=== Begin Enclosure ===

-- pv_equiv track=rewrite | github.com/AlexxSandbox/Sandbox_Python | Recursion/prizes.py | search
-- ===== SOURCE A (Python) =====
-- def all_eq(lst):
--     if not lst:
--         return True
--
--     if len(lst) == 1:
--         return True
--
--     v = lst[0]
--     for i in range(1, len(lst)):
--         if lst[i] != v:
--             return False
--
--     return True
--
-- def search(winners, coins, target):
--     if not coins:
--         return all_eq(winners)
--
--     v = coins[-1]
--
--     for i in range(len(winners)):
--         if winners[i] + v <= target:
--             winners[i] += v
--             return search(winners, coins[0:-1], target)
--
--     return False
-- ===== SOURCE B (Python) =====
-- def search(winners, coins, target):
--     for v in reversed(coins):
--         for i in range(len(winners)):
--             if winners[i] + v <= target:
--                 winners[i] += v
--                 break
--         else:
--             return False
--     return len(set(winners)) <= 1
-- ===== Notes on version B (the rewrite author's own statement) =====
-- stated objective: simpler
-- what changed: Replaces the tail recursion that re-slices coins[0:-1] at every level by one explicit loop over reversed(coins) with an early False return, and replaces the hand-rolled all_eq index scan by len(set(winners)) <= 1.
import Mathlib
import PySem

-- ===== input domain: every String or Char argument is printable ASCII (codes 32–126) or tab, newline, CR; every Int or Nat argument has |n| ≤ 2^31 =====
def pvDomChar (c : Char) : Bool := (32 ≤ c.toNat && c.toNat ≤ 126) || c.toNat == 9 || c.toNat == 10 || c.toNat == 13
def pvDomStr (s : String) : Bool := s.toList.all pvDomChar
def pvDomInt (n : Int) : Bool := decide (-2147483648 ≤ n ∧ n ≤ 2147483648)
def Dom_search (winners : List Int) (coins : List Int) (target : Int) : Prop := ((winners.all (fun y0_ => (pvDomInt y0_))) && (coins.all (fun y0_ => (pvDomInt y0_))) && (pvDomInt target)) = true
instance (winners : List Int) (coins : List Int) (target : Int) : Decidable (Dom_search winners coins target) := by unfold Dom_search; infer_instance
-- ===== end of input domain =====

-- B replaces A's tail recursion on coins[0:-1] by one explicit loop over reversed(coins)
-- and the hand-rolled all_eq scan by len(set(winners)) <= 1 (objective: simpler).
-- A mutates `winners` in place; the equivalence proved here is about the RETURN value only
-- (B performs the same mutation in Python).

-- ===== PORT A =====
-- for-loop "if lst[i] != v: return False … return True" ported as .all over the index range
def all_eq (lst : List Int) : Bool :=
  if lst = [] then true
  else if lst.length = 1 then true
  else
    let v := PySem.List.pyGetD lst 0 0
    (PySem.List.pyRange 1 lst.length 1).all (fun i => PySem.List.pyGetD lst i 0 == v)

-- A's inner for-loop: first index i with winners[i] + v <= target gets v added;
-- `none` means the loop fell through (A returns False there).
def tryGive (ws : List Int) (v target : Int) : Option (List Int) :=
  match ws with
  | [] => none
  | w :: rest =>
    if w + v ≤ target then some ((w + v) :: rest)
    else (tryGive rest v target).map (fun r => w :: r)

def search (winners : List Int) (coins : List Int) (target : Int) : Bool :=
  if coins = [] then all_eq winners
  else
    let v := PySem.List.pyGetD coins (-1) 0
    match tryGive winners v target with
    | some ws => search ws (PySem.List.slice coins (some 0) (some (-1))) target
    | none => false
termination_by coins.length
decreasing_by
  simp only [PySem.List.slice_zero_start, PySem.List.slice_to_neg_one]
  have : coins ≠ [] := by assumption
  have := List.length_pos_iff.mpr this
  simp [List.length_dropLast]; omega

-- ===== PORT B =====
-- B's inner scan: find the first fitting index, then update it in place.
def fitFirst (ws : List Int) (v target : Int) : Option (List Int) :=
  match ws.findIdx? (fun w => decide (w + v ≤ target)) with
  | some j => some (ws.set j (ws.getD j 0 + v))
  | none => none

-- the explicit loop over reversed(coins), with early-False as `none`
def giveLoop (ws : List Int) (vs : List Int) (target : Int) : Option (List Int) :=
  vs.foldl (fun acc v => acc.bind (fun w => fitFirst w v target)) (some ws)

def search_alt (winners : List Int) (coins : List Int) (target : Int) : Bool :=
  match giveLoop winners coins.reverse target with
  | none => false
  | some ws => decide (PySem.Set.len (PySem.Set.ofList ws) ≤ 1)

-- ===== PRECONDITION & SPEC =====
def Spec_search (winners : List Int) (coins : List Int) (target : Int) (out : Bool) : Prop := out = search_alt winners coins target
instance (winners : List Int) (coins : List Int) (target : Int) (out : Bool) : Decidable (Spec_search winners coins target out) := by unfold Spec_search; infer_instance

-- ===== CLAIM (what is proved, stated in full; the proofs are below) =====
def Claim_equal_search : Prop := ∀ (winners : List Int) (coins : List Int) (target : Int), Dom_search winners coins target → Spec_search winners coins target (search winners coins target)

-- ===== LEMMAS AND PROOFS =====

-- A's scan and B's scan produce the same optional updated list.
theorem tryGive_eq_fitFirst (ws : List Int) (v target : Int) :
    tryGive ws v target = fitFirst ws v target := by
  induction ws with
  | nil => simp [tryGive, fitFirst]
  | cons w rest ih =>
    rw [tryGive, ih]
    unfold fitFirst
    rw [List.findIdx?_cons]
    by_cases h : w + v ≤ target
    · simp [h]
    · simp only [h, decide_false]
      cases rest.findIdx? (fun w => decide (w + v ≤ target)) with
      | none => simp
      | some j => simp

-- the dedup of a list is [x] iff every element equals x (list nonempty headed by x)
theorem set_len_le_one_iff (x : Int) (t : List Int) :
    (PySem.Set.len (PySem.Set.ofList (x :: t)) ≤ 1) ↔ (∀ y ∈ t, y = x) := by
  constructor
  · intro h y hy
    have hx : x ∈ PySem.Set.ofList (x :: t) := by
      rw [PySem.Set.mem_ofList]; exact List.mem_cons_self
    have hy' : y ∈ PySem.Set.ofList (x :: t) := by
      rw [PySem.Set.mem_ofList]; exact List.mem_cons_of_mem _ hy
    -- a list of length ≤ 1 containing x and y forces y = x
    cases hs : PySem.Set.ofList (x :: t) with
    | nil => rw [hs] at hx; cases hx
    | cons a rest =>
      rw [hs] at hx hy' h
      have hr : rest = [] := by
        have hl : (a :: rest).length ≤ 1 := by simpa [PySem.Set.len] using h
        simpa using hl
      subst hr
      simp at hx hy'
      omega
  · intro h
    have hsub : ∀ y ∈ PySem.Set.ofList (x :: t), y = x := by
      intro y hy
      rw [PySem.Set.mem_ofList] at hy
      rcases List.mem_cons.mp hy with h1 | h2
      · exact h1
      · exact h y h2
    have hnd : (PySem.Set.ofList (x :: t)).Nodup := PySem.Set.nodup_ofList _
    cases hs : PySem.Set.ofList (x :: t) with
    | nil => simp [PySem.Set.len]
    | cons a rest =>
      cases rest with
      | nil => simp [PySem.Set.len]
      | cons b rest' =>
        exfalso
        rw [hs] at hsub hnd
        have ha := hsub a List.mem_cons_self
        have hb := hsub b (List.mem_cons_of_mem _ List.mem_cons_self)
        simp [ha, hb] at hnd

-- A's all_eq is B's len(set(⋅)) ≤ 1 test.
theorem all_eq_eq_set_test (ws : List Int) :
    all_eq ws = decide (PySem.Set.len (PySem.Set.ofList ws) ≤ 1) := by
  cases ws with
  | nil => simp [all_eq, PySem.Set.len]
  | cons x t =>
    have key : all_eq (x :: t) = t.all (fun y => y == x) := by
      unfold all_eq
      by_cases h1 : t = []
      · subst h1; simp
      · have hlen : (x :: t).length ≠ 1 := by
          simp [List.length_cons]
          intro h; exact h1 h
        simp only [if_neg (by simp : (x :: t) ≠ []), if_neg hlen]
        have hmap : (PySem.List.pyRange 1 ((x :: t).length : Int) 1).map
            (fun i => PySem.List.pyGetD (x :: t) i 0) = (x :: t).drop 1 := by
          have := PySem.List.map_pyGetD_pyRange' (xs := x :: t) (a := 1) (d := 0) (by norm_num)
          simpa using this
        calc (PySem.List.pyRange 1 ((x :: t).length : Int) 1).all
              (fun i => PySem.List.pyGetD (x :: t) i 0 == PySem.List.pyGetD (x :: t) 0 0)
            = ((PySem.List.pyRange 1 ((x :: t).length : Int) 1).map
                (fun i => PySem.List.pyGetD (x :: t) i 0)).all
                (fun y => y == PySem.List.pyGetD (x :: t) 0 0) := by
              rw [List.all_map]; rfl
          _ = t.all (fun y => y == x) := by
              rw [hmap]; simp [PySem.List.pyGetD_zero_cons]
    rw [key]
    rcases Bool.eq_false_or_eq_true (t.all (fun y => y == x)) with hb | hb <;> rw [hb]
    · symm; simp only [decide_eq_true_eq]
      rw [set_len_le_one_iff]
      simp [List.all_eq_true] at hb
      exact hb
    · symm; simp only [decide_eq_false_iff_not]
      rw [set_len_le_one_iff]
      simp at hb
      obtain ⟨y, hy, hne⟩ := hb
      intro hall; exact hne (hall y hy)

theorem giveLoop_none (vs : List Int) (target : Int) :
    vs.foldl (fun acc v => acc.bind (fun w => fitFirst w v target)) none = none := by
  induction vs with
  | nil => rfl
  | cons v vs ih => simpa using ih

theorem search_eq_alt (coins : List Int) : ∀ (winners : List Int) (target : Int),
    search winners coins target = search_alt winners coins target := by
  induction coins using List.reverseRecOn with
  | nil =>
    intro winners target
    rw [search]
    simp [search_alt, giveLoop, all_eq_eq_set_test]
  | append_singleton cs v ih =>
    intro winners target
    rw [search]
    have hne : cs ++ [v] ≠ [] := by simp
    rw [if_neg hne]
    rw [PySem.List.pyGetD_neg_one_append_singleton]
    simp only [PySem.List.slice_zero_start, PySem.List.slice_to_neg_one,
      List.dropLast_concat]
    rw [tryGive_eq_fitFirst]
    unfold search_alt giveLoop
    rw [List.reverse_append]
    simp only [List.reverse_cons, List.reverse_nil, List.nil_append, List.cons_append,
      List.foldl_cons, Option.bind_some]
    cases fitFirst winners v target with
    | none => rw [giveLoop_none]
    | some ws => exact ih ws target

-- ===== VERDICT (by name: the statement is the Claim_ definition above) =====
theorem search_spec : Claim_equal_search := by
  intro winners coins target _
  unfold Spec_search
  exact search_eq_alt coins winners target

=== End Enclosure ===

● TASK TO COMPLETE: The lines in the entries above that carry the word "Decidable" must be copied.

● EXERCISE RESPONSE:
instance (winners : List Int) (coins : List Int) (target : Int) : Decidable (Dom_search winners coins target) := by unfold Dom_search; infer_instance
instance (winners : List Int) (coins : List Int) (target : Int) (out : Bool) : Decidable (Spec_search winners coins target out) := by unfold Spec_search; infer_instance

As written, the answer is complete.